-- Data provided follows --
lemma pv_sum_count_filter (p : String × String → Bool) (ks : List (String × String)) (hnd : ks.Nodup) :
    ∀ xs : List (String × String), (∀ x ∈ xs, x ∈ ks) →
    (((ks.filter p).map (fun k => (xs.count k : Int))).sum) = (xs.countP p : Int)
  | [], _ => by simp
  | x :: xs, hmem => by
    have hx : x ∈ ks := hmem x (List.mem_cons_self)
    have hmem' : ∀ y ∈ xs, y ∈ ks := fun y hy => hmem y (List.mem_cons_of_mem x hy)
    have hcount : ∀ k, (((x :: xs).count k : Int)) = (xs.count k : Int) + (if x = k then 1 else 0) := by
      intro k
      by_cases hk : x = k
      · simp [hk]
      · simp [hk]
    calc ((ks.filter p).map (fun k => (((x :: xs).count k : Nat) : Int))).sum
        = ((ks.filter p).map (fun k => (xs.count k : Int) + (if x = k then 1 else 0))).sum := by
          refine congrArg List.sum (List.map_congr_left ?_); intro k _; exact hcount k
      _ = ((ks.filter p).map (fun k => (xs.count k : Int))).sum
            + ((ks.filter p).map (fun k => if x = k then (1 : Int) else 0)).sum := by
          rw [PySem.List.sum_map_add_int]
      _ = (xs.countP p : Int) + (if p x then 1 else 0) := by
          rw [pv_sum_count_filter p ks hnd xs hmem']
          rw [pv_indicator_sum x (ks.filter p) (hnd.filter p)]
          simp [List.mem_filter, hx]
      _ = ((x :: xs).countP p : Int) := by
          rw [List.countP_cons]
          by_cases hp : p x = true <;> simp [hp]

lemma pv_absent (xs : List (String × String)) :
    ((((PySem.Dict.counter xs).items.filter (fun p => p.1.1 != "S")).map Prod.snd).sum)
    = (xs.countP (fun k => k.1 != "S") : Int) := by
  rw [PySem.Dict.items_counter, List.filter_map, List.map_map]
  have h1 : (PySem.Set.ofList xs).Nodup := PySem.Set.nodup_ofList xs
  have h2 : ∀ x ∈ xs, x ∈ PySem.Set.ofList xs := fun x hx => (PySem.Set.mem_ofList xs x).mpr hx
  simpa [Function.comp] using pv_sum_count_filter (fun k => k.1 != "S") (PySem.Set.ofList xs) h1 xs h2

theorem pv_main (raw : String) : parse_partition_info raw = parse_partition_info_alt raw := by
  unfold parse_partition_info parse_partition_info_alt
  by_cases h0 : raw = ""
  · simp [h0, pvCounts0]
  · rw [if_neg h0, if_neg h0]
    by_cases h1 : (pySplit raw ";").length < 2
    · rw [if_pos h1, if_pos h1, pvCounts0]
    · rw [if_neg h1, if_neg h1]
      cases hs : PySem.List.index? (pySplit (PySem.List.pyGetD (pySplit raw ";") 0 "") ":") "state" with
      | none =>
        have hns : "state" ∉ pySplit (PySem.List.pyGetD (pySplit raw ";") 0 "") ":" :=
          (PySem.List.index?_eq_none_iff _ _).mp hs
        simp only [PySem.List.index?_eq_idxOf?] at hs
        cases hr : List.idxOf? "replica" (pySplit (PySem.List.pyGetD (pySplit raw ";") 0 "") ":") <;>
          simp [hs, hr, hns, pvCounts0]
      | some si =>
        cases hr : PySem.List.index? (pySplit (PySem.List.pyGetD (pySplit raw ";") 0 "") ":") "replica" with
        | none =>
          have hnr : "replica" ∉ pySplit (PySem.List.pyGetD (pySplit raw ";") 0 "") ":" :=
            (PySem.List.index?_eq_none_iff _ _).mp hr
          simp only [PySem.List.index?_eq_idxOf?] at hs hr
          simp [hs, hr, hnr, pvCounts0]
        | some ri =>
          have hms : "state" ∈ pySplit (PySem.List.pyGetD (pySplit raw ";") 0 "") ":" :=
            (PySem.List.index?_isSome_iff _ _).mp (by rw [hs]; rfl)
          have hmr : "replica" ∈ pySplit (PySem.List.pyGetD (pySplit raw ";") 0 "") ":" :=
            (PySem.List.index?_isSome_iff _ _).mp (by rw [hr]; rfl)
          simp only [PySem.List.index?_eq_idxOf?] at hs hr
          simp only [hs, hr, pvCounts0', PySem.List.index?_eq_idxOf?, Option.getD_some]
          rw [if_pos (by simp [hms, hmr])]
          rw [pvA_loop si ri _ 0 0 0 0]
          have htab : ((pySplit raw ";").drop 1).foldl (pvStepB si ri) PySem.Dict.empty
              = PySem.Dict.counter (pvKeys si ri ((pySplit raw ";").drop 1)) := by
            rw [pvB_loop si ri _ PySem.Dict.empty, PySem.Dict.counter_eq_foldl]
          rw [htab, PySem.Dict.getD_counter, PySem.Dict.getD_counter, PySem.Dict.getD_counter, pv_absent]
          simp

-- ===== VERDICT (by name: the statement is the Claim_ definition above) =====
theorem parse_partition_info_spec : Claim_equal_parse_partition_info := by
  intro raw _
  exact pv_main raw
-- Data provided concluded --
-- Data provided follows --
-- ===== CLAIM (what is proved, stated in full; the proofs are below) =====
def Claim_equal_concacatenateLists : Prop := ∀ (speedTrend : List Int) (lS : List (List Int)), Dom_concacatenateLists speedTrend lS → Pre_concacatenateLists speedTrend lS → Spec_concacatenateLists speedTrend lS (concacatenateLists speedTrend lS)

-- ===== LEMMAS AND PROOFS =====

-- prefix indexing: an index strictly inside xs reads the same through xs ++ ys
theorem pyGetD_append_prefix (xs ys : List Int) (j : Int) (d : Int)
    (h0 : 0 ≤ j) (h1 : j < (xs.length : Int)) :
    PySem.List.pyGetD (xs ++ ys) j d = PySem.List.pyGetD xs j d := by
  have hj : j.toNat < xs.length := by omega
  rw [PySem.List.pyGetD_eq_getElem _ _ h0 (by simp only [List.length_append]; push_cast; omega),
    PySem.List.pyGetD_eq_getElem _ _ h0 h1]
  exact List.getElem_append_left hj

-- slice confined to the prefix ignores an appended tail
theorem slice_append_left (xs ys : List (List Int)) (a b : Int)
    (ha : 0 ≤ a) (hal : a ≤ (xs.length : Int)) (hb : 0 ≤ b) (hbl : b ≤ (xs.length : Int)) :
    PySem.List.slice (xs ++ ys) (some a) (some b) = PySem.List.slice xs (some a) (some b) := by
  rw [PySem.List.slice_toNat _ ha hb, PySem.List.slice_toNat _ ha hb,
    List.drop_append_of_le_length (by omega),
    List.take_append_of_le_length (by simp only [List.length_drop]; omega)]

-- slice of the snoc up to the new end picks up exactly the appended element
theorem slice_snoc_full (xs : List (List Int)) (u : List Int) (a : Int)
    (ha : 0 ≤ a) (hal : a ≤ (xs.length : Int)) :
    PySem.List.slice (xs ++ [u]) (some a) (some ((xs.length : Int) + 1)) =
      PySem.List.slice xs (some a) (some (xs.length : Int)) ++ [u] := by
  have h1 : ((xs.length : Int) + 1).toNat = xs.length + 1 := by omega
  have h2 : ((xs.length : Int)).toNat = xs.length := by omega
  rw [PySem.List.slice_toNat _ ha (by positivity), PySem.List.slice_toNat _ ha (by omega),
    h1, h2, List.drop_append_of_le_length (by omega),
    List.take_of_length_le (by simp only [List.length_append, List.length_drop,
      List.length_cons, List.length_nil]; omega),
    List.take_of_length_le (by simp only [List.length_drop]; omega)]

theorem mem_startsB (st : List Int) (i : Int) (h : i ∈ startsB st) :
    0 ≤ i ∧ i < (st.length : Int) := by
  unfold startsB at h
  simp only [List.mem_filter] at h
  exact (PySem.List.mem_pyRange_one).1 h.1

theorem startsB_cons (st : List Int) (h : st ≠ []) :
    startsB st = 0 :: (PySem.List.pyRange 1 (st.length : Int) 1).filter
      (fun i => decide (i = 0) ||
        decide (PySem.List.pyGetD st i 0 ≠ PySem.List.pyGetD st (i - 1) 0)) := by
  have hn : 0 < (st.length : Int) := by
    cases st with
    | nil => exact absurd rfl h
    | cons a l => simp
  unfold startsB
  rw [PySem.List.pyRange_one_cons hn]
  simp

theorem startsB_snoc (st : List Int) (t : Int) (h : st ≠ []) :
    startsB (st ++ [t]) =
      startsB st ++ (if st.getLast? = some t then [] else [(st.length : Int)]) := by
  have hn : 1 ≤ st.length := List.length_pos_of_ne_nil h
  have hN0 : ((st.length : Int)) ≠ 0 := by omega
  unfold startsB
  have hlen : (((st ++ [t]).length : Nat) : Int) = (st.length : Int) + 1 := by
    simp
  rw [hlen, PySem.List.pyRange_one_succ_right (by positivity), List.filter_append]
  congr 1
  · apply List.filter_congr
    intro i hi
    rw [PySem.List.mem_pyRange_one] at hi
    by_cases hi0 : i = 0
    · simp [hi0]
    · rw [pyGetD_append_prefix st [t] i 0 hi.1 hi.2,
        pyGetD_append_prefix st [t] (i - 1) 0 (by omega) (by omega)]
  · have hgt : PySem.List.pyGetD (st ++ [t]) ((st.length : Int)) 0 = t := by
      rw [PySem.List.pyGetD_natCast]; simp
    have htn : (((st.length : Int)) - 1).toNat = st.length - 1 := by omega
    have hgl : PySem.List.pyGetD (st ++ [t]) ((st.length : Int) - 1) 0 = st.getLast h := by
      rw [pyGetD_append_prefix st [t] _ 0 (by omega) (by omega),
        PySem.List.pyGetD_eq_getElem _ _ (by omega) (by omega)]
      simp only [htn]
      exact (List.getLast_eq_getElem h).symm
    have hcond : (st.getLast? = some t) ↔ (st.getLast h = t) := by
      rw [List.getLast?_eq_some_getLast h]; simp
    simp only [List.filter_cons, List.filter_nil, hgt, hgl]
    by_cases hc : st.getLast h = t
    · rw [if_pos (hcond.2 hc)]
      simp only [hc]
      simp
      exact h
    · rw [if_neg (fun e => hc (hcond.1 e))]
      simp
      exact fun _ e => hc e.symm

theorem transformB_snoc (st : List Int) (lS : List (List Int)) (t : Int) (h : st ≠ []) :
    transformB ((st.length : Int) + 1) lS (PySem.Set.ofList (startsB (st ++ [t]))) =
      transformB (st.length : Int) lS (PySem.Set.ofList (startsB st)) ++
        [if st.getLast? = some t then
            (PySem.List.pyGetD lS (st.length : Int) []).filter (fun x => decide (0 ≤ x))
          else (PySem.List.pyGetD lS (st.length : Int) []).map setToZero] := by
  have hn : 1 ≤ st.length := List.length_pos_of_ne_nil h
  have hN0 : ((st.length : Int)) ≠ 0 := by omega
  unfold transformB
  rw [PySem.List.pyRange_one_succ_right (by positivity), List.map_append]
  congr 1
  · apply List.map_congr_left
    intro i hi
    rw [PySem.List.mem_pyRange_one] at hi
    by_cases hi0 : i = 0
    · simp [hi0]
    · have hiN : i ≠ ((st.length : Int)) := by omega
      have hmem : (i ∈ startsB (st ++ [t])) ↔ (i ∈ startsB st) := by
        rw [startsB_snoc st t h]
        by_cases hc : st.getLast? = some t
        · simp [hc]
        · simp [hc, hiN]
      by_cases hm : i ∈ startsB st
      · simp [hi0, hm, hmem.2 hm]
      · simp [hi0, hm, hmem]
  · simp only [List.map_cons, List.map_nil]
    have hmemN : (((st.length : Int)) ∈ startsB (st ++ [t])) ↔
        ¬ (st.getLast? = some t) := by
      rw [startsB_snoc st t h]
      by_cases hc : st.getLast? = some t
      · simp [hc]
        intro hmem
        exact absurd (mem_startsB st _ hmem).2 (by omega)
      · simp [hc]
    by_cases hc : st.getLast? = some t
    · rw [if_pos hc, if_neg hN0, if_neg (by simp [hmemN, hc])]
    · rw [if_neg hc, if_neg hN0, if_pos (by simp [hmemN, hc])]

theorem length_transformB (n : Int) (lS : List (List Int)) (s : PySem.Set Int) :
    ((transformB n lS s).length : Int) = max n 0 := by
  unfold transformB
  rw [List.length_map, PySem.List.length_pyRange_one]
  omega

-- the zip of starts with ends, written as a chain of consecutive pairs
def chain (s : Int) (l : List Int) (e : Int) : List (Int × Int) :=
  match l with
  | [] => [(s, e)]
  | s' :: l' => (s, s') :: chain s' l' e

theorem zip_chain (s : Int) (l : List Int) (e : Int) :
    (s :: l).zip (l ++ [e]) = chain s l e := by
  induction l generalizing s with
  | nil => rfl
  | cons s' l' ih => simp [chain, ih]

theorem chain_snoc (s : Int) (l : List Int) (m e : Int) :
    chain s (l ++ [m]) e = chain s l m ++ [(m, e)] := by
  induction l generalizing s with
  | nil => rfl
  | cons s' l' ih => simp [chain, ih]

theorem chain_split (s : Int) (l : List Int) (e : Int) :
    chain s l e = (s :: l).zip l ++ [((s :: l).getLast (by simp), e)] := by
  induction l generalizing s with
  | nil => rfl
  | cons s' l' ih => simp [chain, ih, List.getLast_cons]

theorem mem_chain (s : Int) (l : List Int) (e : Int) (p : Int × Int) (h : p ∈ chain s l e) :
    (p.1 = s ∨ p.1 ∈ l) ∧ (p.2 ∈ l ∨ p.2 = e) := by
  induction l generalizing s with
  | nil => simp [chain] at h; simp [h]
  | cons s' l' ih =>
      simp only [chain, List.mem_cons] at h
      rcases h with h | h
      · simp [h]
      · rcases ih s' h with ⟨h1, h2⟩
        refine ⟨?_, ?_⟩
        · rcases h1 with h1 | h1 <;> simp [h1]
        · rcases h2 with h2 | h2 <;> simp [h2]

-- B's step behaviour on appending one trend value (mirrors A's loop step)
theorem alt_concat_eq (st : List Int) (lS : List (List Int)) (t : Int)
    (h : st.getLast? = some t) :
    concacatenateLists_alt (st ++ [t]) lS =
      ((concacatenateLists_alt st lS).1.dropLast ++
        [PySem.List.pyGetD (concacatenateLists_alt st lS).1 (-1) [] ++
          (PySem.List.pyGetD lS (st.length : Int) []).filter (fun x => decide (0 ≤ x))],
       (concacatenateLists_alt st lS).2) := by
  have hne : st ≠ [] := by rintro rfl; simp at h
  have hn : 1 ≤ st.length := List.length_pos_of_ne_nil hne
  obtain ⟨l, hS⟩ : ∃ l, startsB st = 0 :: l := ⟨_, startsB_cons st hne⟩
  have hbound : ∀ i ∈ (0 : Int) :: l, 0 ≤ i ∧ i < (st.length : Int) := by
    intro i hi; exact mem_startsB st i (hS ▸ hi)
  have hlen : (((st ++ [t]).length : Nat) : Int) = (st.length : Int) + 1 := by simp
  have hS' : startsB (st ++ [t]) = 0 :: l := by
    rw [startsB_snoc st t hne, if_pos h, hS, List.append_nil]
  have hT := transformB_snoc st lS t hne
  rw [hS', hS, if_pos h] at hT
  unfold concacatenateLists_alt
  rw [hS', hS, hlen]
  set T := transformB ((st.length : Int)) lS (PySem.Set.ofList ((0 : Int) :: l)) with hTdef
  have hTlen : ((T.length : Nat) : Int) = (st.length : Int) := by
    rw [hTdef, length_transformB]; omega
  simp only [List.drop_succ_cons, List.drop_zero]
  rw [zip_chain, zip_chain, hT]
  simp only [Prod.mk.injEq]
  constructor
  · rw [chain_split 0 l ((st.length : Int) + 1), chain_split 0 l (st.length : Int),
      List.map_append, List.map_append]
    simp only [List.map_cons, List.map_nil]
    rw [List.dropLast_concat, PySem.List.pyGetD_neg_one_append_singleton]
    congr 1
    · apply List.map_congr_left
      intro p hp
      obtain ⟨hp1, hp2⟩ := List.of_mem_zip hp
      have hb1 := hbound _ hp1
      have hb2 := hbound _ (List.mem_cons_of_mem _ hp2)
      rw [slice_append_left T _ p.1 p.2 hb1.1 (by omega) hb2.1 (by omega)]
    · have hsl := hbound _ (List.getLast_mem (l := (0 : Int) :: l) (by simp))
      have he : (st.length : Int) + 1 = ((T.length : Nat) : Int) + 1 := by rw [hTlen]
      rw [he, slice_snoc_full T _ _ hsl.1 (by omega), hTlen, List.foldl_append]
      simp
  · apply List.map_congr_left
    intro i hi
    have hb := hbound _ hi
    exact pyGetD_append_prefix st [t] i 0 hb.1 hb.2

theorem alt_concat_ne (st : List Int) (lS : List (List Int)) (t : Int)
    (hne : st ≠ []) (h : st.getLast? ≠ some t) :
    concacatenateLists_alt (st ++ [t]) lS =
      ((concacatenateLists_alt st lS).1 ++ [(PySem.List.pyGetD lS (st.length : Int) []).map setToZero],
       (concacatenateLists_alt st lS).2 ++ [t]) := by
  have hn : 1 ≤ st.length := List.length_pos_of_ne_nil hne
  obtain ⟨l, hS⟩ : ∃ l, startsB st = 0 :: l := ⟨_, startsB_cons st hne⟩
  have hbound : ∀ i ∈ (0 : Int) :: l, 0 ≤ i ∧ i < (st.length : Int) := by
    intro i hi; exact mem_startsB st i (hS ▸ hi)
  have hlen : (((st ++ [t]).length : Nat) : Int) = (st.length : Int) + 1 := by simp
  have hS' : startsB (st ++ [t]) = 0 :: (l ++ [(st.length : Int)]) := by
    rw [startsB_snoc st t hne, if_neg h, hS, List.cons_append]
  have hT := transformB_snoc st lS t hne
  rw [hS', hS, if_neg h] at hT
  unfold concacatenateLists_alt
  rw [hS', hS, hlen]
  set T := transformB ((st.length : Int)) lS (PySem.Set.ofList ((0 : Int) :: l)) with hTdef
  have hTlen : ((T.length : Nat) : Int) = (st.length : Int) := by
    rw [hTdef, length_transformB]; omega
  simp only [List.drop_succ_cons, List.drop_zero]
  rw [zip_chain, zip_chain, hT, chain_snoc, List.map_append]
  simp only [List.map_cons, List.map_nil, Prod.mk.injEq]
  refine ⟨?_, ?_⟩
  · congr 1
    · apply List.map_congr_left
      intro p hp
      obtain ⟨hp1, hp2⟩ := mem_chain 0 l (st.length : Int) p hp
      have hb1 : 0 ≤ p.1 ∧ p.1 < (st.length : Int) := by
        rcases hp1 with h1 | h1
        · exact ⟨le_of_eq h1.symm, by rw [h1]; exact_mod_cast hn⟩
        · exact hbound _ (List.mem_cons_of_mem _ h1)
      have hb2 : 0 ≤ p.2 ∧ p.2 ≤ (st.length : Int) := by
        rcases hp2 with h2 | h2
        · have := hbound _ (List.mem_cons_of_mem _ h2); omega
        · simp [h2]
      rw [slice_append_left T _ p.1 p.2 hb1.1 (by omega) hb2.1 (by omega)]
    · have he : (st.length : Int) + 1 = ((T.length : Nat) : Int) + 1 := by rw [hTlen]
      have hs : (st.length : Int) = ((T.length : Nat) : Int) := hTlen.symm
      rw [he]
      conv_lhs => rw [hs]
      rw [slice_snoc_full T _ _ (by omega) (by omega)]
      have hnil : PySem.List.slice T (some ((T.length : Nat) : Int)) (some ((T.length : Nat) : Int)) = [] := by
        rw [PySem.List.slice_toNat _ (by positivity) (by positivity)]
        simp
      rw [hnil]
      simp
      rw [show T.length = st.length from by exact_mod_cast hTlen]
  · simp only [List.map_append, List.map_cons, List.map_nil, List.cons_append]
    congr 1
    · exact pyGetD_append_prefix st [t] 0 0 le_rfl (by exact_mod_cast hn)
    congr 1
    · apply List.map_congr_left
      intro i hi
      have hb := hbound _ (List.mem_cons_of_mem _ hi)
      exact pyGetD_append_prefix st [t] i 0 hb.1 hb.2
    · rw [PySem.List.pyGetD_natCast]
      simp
-- Data provided concluded --
* [Problem statement]: Go through the listing, find each line with the word "hmemN", and copy it.

* [Exercise answer]:
    have hmemN : (((st.length : Int)) ∈ startsB (st ++ [t])) ↔
    · rw [if_pos hc, if_neg hN0, if_neg (by simp [hmemN, hc])]
    · rw [if_neg hc, if_neg hN0, if_pos (by simp [hmemN, hc])]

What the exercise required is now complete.